* **WORK INSTRUCTIONS**:
Within this material, find every line where the string "contains" appears, and copy it out.

----- DATASET ENTRIES

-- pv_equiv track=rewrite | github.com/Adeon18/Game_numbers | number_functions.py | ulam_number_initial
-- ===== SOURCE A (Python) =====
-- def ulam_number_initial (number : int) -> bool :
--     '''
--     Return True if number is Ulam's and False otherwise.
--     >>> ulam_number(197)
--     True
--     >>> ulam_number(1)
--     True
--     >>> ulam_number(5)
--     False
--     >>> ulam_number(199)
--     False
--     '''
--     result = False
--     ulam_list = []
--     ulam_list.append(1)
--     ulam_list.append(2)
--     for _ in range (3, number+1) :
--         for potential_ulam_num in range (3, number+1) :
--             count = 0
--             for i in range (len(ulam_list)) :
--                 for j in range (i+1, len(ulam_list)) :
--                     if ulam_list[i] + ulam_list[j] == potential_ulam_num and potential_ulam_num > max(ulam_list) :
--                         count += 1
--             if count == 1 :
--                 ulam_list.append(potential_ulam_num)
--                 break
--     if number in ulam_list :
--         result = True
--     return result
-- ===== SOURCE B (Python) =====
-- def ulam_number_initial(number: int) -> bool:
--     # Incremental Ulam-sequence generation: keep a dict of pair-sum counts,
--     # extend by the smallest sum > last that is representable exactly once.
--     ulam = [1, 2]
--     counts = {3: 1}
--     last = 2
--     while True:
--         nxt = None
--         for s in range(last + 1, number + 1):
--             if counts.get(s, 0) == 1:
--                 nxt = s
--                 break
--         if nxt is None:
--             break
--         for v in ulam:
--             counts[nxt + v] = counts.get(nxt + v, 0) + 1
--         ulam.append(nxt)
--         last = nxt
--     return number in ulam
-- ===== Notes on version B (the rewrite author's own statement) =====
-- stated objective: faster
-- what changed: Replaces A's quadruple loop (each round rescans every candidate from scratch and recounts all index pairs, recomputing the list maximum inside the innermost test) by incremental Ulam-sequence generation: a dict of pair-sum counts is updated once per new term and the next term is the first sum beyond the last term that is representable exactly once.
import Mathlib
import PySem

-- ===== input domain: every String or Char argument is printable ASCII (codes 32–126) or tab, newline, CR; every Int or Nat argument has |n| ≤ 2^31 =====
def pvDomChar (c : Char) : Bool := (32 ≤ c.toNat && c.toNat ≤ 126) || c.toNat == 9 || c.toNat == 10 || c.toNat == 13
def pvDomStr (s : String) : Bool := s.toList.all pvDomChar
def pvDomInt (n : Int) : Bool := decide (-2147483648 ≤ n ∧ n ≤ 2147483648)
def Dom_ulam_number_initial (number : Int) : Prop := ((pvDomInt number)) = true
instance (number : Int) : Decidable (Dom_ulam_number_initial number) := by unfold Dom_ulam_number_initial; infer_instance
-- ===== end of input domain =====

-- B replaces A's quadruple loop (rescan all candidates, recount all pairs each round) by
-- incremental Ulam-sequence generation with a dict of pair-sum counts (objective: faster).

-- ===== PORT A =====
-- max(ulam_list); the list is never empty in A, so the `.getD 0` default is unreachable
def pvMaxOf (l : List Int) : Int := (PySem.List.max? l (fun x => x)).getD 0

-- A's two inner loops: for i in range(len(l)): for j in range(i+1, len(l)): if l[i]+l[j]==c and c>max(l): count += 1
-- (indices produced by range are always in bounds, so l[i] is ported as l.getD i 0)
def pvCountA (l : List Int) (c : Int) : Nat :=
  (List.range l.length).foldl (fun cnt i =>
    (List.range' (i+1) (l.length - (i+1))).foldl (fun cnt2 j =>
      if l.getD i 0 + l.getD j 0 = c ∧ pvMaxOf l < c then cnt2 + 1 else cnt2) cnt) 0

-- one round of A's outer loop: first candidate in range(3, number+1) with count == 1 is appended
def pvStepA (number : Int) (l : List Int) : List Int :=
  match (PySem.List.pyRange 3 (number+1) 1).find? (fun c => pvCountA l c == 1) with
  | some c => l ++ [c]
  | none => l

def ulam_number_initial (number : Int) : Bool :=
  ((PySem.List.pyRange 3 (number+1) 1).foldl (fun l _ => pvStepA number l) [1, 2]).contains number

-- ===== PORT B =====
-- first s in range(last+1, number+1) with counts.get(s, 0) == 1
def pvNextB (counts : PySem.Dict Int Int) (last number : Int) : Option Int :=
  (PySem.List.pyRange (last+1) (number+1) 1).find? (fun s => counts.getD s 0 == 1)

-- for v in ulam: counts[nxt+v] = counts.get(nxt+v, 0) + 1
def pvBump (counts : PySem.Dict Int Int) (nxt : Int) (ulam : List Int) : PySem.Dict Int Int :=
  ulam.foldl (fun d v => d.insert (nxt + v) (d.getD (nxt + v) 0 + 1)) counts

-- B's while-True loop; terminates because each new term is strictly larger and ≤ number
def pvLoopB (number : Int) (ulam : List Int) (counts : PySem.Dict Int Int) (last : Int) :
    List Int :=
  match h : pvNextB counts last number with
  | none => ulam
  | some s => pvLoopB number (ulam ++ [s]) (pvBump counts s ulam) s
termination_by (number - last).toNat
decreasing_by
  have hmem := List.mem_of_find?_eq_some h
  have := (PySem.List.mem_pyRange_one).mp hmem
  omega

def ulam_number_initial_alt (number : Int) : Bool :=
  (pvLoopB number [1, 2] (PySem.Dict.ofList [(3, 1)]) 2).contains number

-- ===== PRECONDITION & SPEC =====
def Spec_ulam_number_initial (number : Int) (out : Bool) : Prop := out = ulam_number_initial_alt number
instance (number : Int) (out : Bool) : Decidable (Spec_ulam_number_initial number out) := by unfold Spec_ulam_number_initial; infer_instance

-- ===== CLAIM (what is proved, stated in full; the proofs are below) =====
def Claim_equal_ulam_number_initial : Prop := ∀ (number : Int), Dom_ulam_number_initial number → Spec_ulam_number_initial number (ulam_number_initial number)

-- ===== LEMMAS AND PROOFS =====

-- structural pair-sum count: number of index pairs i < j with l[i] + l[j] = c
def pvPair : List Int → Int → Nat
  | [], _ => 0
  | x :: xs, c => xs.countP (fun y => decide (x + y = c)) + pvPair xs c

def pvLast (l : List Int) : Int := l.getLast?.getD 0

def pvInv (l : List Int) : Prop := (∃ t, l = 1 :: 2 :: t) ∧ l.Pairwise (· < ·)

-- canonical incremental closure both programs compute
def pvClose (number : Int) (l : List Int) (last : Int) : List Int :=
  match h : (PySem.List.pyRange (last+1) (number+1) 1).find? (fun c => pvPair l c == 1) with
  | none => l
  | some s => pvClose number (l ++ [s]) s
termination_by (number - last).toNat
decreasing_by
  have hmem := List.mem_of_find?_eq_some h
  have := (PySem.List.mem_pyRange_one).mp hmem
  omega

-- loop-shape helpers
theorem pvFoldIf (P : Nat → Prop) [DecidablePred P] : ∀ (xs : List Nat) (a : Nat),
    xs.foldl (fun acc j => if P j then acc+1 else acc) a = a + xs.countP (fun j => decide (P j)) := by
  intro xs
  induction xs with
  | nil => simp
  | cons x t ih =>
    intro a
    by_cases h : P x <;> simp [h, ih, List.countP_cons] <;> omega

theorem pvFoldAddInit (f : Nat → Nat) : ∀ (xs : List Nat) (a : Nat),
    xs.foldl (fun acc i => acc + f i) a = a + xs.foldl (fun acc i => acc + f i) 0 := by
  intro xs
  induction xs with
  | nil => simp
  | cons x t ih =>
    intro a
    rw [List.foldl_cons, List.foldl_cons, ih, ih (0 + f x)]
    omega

----------

* **OUTPUT OF THE TASK**:
  ((PySem.List.pyRange 3 (number+1) 1).foldl (fun l _ => pvStepA number l) [1, 2]).contains number
  (pvLoopB number [1, 2] (PySem.Dict.ofList [(3, 1)]) 2).contains number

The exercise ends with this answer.